From the Nested Knowledge Team
Our team at Nested Knowledge is exploring some interesting questions on the relationship between social behavior and spread of the novel coronavirus. One concept we explored was trying to find an indicator of compliance with law; in this case, we used tax compliance as a proxy for law-abiding behavior. The basic hypothesis: if a country is more tax-compliant, we could assume that they are law-abiding and therefore will follow social distancing and other guidelines conscientiously.
Our analysts used this shared datasheet of statistics on COVID-19 cases and mortality, which summarizes the raw data made available based on a range of sources here, including cases and deaths by country and population. The data on tax evasion comes from a publication from the Journal of International Development here and the data of tax revenue for each country comes from the International Monetary Fund World Revenue Longitudinal Data (IMF-WoRLD).

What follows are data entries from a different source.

lemma adj_iff (l : List Nat) (hs : l.Pairwise (· < ·)) (a b : Nat) (hab : a < b) :
    (∃ i : Nat, l[i]? = some a ∧ l[i+1]? = some b)
      ↔ (a ∈ l ∧ b ∈ l ∧ ∀ c ∈ l, ¬(a < c ∧ c < b)) := by
  have hmono : ∀ (i j a' b' : Nat), l[i]? = some a' → l[j]? = some b' → i < j → a' < b' := by
    intro i j a' b' ha' hb' hij
    rw [List.getElem?_eq_some_iff] at ha' hb'
    obtain ⟨hi1, hi2⟩ := ha'; obtain ⟨hj1, hj2⟩ := hb'
    rw [← hi2, ← hj2]
    exact List.pairwise_iff_getElem.1 hs i j hi1 hj1 hij
  constructor
  · rintro ⟨i, hia, hib⟩
    have hma : a ∈ l := List.mem_of_getElem? hia
    have hmb : b ∈ l := List.mem_of_getElem? hib
    refine ⟨hma, hmb, ?_⟩
    rintro c hc ⟨hc1, hc2⟩
    obtain ⟨j, hcj⟩ := List.getElem?_of_mem hc
    rcases Nat.lt_trichotomy j i with h | h | h
    · have := hmono j i c a hcj hia h; omega
    · rw [h, hia] at hcj; have := Option.some.inj hcj; omega
    · rcases Nat.lt_trichotomy j (i+1) with h' | h' | h'
      · omega
      · rw [h', hib] at hcj; have := Option.some.inj hcj; omega
      · have := hmono (i+1) j b c hib hcj h'; omega
  · rintro ⟨ha, hb, hbetween⟩
    obtain ⟨i, hia⟩ := List.getElem?_of_mem ha
    obtain ⟨j, hjb⟩ := List.getElem?_of_mem hb
    have hij : i < j := by
      rcases Nat.lt_trichotomy i j with h | h | h
      · exact h
      · rw [← h, hia] at hjb; have := Option.some.inj hjb; omega
      · have := hmono j i b a hjb hia h; omega
    have hlen : j < l.length := (List.getElem?_eq_some_iff.1 hjb).1
    have hji : j = i + 1 := by
      by_contra hne
      have h2 : i + 1 < l.length := by omega
      have hmid : l[i+1]? = some l[i+1] := List.getElem?_eq_getElem h2
      have hlt1 := hmono i (i+1) a l[i+1] hia hmid (by omega)
      have hlt2 := hmono (i+1) j l[i+1] b hmid hjb (by omega)
      exact hbetween l[i+1] (List.getElem_mem h2) ⟨hlt1, hlt2⟩
    exact ⟨i, hia, by rw [← hji]; exact hjb⟩

lemma getElem?_inj_of_pairwise_lt (l : List Nat) (hs : l.Pairwise (· < ·)) {i j k : Nat}
    (hi : l[i]? = some k) (hj : l[j]? = some k) : i = j := by
  rw [List.getElem?_eq_some_iff] at hi hj
  obtain ⟨hi1, hi2⟩ := hi; obtain ⟨hj1, hj2⟩ := hj
  rcases Nat.lt_trichotomy i j with h | h | h
  · have hlt := List.pairwise_iff_getElem.1 hs i j hi1 hj1 h
    rw [hi2, hj2] at hlt; omega
  · exact h
  · have hlt := List.pairwise_iff_getElem.1 hs j i hj1 hi1 h
    rw [hi2, hj2] at hlt; omega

Some disclaimers: Pandemic infection rates are complex issues with a lot of variable factors. Every country has different population densities, timelines for the pandemic, varying diagnostic capabilities, differing standards for tracking patients and quality of healthcare in addition to how much social distancing is recognized and followed. Due to those considerations, our statisticians do not perform inferential statistics due to the potential impact of confounding variables, However, one thing that we do know is human contact spreads the virus faster, and so a culture of disregarding laws or rules surrounding social distancing *could* potentially lead to an increased occurrence of COVID-19 infection. Analyzing this data, our experts from Nested Knowledge performed correlation analysis, simple linear regression, and Mann-Whitney U Tests.
Some key results from the analysis:
- In the analyzed data, we found Pakistan experienced serious revenue loss due to tax evasion as it is the only country on the Top 10 country list of both total tax loss and percentage tax loss (the percentage of the total tax loss in the total governmental tax revenue) – it had 12.06 billion dollars tax loss which took up 51.16% of the total tax revenue in 2013. But it doesn’t have a high percentage confirmed and death rate (the percentage of total confirmed/death cases in the total population). (Confirmed % Pop: 0.0033%, Death % Pop: 0.000064%)
- The percentage tax loss (total revenue loss/gross domestic product) has moderate negative correlation with percentage confirmed/death rate (total confirmed/death cases divided by /population). The spearman correlation between the percentage tax loss and the percentage confirmed rate is -0.48 and that between the percentage tax loss and the percentage death rate is -0.43 (Figure 1).
- The result above is very counterintuitive, and we felt excluding some potential outliers might help. So we have 2 exclusion criteria: ① excluding countries with less than 1M population (10 countries, Figure 2), ② excluding countries with the percentage confirmed rate more than 20%. Choosing either criteria resulted in very similar results with the original one (Figure 1).
- Also, we found the pearson correlation increases after performing the exclusion criteria and simple linear regression was performed on the data using exclusion criteria ② (Figure 3). Although it is a slight correlation, we still can reconfirm the counterintuitive negative correlation between the percentage tax loss and the percentage confirmed rate.
- We divide all the countries into 2 groups – if they get positive tax loss, then they are in the tax loss group; otherwise they are in the tax gain group. After performing Mann-Whitney U Test, we found there is a significant difference between these 2 groups in terms of the percentage confirmed and death rate (p-value is 0.001 and 0.009 respectively) and these rates in the tax gain group are higher than those in the tax loss group. This also shows likely that the more tax loss, the less percentage confirmed/death rate.
Figure 1. Spearman correlation between the percentage tax loss and the percentage confirmed/death rate for 3 scenarios (Original, Excluding countries with less than 1M population, Excluding countries with the percentage confirmed rate more than 20%).
Figure 2. 10 countries excluded from exclusion criteria ①.
Figure 3. Left: Pearson correlation between the percentage tax loss and the percentage confirmed/death rate for 3 scenarios (Original, Excluding countries with less than 1M population, Excluding countries with the percentage confirmed rate more than 20%). Right: Linear regression for the last scenario.
These observations do not represent our opinion on tax compliance in different countries in any way, and that expert recommendations (not ours) on social activity and social distancing should be the central guide in behavior during this crisis.
As the scientific community rallies around to fight the pandemic, we encourage data analytics experts and interested scientists can use our data sheet to build their data models; you can “mirror” it in your own Google Sheet using the ImportRange function. We hope that this can be a start for researchers to pool data and construct their own analysis on factors related to population, socioeconomics, culture, and other datasets.